*WHAT THE TASK ASKS*
Only these lines of the data below are wanted: the one with "def Dom_atom_list_xml_py (atoms_xml", the one with "match out with", and any lines between them, each repeated exactly.

Source records
-- pv_equiv track=rewrite | github.com/FabianLinde/BPMN2SWRL | Sheylas_implementation/swrl_exporter.py | _atom_list_xml
-- ===== SOURCE A (Python) =====
-- from typing import Iterable, List, Set, Tuple
--
-- RDF_NIL = "http://www.w3.org/1999/02/22-rdf-syntax-ns#nil"
--
-- def _indent(s: str, n: int) -> str:
--     pad = " " * n
--     return "\n".join(pad + line if line.strip() else line for line in s.splitlines())
--
-- def _atom_list_xml(atoms_xml: List[str], indent: int) -> str:
--     """
--     Build a proper RDF list of SWRL atoms:
--
--       <swrl:AtomList>
--         <rdf:first>ATOM_1</rdf:first>
--         <rdf:rest>
--           <swrl:AtomList>
--             <rdf:first>ATOM_2</rdf:first>
--             <rdf:rest rdf:resource="...#nil"/>
--           </swrl:AtomList>
--         </rdf:rest>
--       </swrl:AtomList>
--     """
--     pad = " " * indent
--     if not atoms_xml:
--         # Empty list: point directly to rdf:nil (some tools accept this; keeps output valid RDF)
--         return f'{pad}<rdf:Description rdf:about="{RDF_NIL}"/>'
--
--     first = atoms_xml[0]
--     rest = atoms_xml[1:]
--
--     if not rest:
--         return (
--             f"{pad}<swrl:AtomList>\n"
--             f"{pad}  <rdf:first>\n{_indent(first, indent + 4)}\n{pad}  </rdf:first>\n"
--             f'{pad}  <rdf:rest rdf:resource="{RDF_NIL}"/>\n'
--             f"{pad}</swrl:AtomList>"
--         )
--
--     return (
--         f"{pad}<swrl:AtomList>\n"
--         f"{pad}  <rdf:first>\n{_indent(first, indent + 4)}\n{pad}  </rdf:first>\n"
--         f"{pad}  <rdf:rest>\n{_atom_list_xml(rest, indent + 4)}\n{pad}  </rdf:rest>\n"
--         f"{pad}</swrl:AtomList>"
--     )
-- ===== SOURCE B (Python) =====
-- from typing import List
--
-- RDF_NIL = "http://www.w3.org/1999/02/22-rdf-syntax-ns#nil"
--
-- def _indent(s: str, n: int) -> str:
--     pad = " " * n
--     return "\n".join(pad + line if line.strip() else line for line in s.splitlines())
--
-- def _atom_list_xml(atoms_xml: List[str], indent: int) -> str:
--     if not atoms_xml:
--         pad = " " * indent
--         return f'{pad}<rdf:Description rdf:about="{RDF_NIL}"/>'
--
--     # Iterative build, last atom first, threading the accumulated "rest" block.
--     out = None
--     for i, atom in reversed(list(enumerate(atoms_xml))):
--         p = " " * (indent + 4 * i)
--         body = _indent(atom, indent + 4 * i + 4)
--         if out is None:
--             rest_block = f'{p}  <rdf:rest rdf:resource="{RDF_NIL}"/>\n'
--         else:
--             rest_block = f"{p}  <rdf:rest>\n{out}\n{p}  </rdf:rest>\n"
--         out = (
--             f"{p}<swrl:AtomList>\n"
--             f"{p}  <rdf:first>\n{body}\n{p}  </rdf:first>\n"
--             + rest_block
--             + f"{p}</swrl:AtomList>"
--         )
--     return out
-- ===== Notes on version B (the rewrite author's own statement) =====
-- stated objective: alternative
-- what changed: Replaces A's recursion over the atom list with an explicit iterative build that walks the enumerated atoms from last to first, threading the accumulated rest-block string; the empty case is handled up front.
import Mathlib
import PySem

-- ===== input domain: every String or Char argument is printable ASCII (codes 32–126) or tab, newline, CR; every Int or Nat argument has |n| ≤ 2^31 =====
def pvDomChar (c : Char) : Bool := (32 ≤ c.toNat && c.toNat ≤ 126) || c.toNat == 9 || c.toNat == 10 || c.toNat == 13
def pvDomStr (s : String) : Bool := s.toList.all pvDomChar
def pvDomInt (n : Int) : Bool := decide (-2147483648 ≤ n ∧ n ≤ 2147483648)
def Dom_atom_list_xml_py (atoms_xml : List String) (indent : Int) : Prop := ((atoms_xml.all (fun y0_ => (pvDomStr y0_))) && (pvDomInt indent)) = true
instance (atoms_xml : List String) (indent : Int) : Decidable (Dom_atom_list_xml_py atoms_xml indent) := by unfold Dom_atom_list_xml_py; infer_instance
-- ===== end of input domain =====

-- B replaces A's recursion by an iterative last-to-first loop over the enumerated atoms,
-- threading the accumulated "rest" block (objective: alternative decomposition, same cost).


-- ===== PORT A =====
def RDF_NIL : String := "http://www.w3.org/1999/02/22-rdf-syntax-ns#nil"

-- " " * n  (Python: empty for n ≤ 0)
def pySpaces (n : Int) : String := String.ofList (PySem.List.pyRepeat [' '] n)

-- port of _indent (shared helper of both Pythons)
def indentHelper (s : String) (n : Int) : String :=
  let pad := pySpaces n
  PySem.Str.join "\n" ((PySem.Str.splitlines s).map
    (fun line => if PySem.Str.strip line ≠ "" then pad ++ line else line))

def atom_list_xml_py : List String → Int → String
  | [], indent => pySpaces indent ++ "<rdf:Description rdf:about=\"" ++ RDF_NIL ++ "\"/>"
  | first :: rest, indent =>
    let pad := pySpaces indent
    if rest = [] then
      pad ++ "<swrl:AtomList>\n" ++
      pad ++ "  <rdf:first>\n" ++ indentHelper first (indent + 4) ++ "\n" ++ pad ++ "  </rdf:first>\n" ++
      pad ++ "  <rdf:rest rdf:resource=\"" ++ RDF_NIL ++ "\"/>\n" ++
      pad ++ "</swrl:AtomList>"
    else
      pad ++ "<swrl:AtomList>\n" ++
      pad ++ "  <rdf:first>\n" ++ indentHelper first (indent + 4) ++ "\n" ++ pad ++ "  </rdf:first>\n" ++
      pad ++ "  <rdf:rest>\n" ++ atom_list_xml_py rest (indent + 4) ++ "\n" ++ pad ++ "  </rdf:rest>\n" ++
      pad ++ "</swrl:AtomList>"

-- ===== PORT B =====
-- one loop iteration of Source B (atom i, threading the accumulated rest block)
def altStep (indent : Int) (p : Int × String) (out : Option String) : Option String :=
  let pd := pySpaces (indent + 4 * p.1)
  let body := indentHelper p.2 (indent + 4 * p.1 + 4)
  let restBlock :=
    match out with
    | none => pd ++ "  <rdf:rest rdf:resource=\"" ++ RDF_NIL ++ "\"/>\n"
    | some o => pd ++ "  <rdf:rest>\n" ++ o ++ "\n" ++ pd ++ "  </rdf:rest>\n"
  some (pd ++ "<swrl:AtomList>\n" ++
        pd ++ "  <rdf:first>\n" ++ body ++ "\n" ++ pd ++ "  </rdf:first>\n" ++
        restBlock ++
        pd ++ "</swrl:AtomList>")

def atom_list_xml_py_alt (atoms_xml : List String) (indent : Int) : String :=
  if atoms_xml = [] then
    pySpaces indent ++ "<rdf:Description rdf:about=\"" ++ RDF_NIL ++ "\"/>"
  else
    (((PySem.List.enumerate atoms_xml 0).reverse.foldl
        (fun out p => altStep indent p out) none).getD "")

-- ===== PRECONDITION & SPEC =====
def Spec_atom_list_xml_py (atoms_xml : List String) (indent : Int) (out : String) : Prop := out = atom_list_xml_py_alt atoms_xml indent
instance (atoms_xml : List String) (indent : Int) (out : String) : Decidable (Spec_atom_list_xml_py atoms_xml indent out) := by unfold Spec_atom_list_xml_py; infer_instance

-- ===== CLAIM (what is proved, stated in full; the proofs are below) =====
def Claim_equal_atom_list_xml_py : Prop := ∀ (atoms_xml : List String) (indent : Int), Dom_atom_list_xml_py atoms_xml indent → Spec_atom_list_xml_py atoms_xml indent (atom_list_xml_py atoms_xml indent)

-- ===== LEMMAS AND PROOFS =====

-- B's loop over the enumeration starting at s computes A's result at indent + 4*s.
theorem altLoop_eq (atoms : List String) (hne : atoms ≠ []) (indent s : Int) :
    (PySem.List.enumerate atoms s).reverse.foldl (fun out p => altStep indent p out) none
      = some (atom_list_xml_py atoms (indent + 4 * s)) := by
  induction atoms generalizing s with
  | nil => exact absurd rfl hne
  | cons a as ih =>
    rw [PySem.List.enumerate_cons]
    cases as with
    | nil =>
      simp only [PySem.List.enumerate_nil, List.reverse_cons, List.reverse_nil, List.nil_append,
        List.foldl_cons, List.foldl_nil, atom_list_xml_py, altStep, reduceIte,
        String.append_assoc]
    | cons b t =>
      rw [List.reverse_cons, List.foldl_append, ih (by simp) (s + 1)]
      have h4 : indent + 4 * (s + 1) = indent + 4 * s + 4 := by ring
      rw [h4]
      simp only [List.foldl_cons, List.foldl_nil, atom_list_xml_py, altStep, reduceCtorEq,
        if_false, String.append_assoc]

-- ===== VERDICT (by name: the statement is the Claim_ definition above) =====
theorem atom_list_xml_py_spec : Claim_equal_atom_list_xml_py := by
  intro atoms indent _
  unfold Spec_atom_list_xml_py atom_list_xml_py_alt
  cases atoms with
  | nil => simp [atom_list_xml_py]
  | cons a as =>
    rw [if_neg (by simp), altLoop_eq (a :: as) (by simp) indent 0]
    norm_num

*ANSWER TO THIS EXERCISE*
def Dom_atom_list_xml_py (atoms_xml : List String) (indent : Int) : Prop := ((atoms_xml.all (fun y0_ => (pvDomStr y0_))) && (pvDomInt indent)) = true
instance (atoms_xml : List String) (indent : Int) : Decidable (Dom_atom_list_xml_py atoms_xml indent) := by unfold Dom_atom_list_xml_py; infer_instance
-- ===== end of input domain =====

-- B replaces A's recursion by an iterative last-to-first loop over the enumerated atoms,
-- threading the accumulated "rest" block (objective: alternative decomposition, same cost).


-- ===== PORT A =====
def RDF_NIL : String := "http://www.w3.org/1999/02/22-rdf-syntax-ns#nil"

-- " " * n  (Python: empty for n ≤ 0)
def pySpaces (n : Int) : String := String.ofList (PySem.List.pyRepeat [' '] n)

-- port of _indent (shared helper of both Pythons)
def indentHelper (s : String) (n : Int) : String :=
  let pad := pySpaces n
  PySem.Str.join "\n" ((PySem.Str.splitlines s).map
    (fun line => if PySem.Str.strip line ≠ "" then pad ++ line else line))

def atom_list_xml_py : List String → Int → String
  | [], indent => pySpaces indent ++ "<rdf:Description rdf:about=\"" ++ RDF_NIL ++ "\"/>"
  | first :: rest, indent =>
    let pad := pySpaces indent
    if rest = [] then
      pad ++ "<swrl:AtomList>\n" ++
      pad ++ "  <rdf:first>\n" ++ indentHelper first (indent + 4) ++ "\n" ++ pad ++ "  </rdf:first>\n" ++
      pad ++ "  <rdf:rest rdf:resource=\"" ++ RDF_NIL ++ "\"/>\n" ++
      pad ++ "</swrl:AtomList>"
    else
      pad ++ "<swrl:AtomList>\n" ++
      pad ++ "  <rdf:first>\n" ++ indentHelper first (indent + 4) ++ "\n" ++ pad ++ "  </rdf:first>\n" ++
      pad ++ "  <rdf:rest>\n" ++ atom_list_xml_py rest (indent + 4) ++ "\n" ++ pad ++ "  </rdf:rest>\n" ++
      pad ++ "</swrl:AtomList>"

-- ===== PORT B =====
-- one loop iteration of Source B (atom i, threading the accumulated rest block)
def altStep (indent : Int) (p : Int × String) (out : Option String) : Option String :=
  let pd := pySpaces (indent + 4 * p.1)
  let body := indentHelper p.2 (indent + 4 * p.1 + 4)
  let restBlock :=
    match out with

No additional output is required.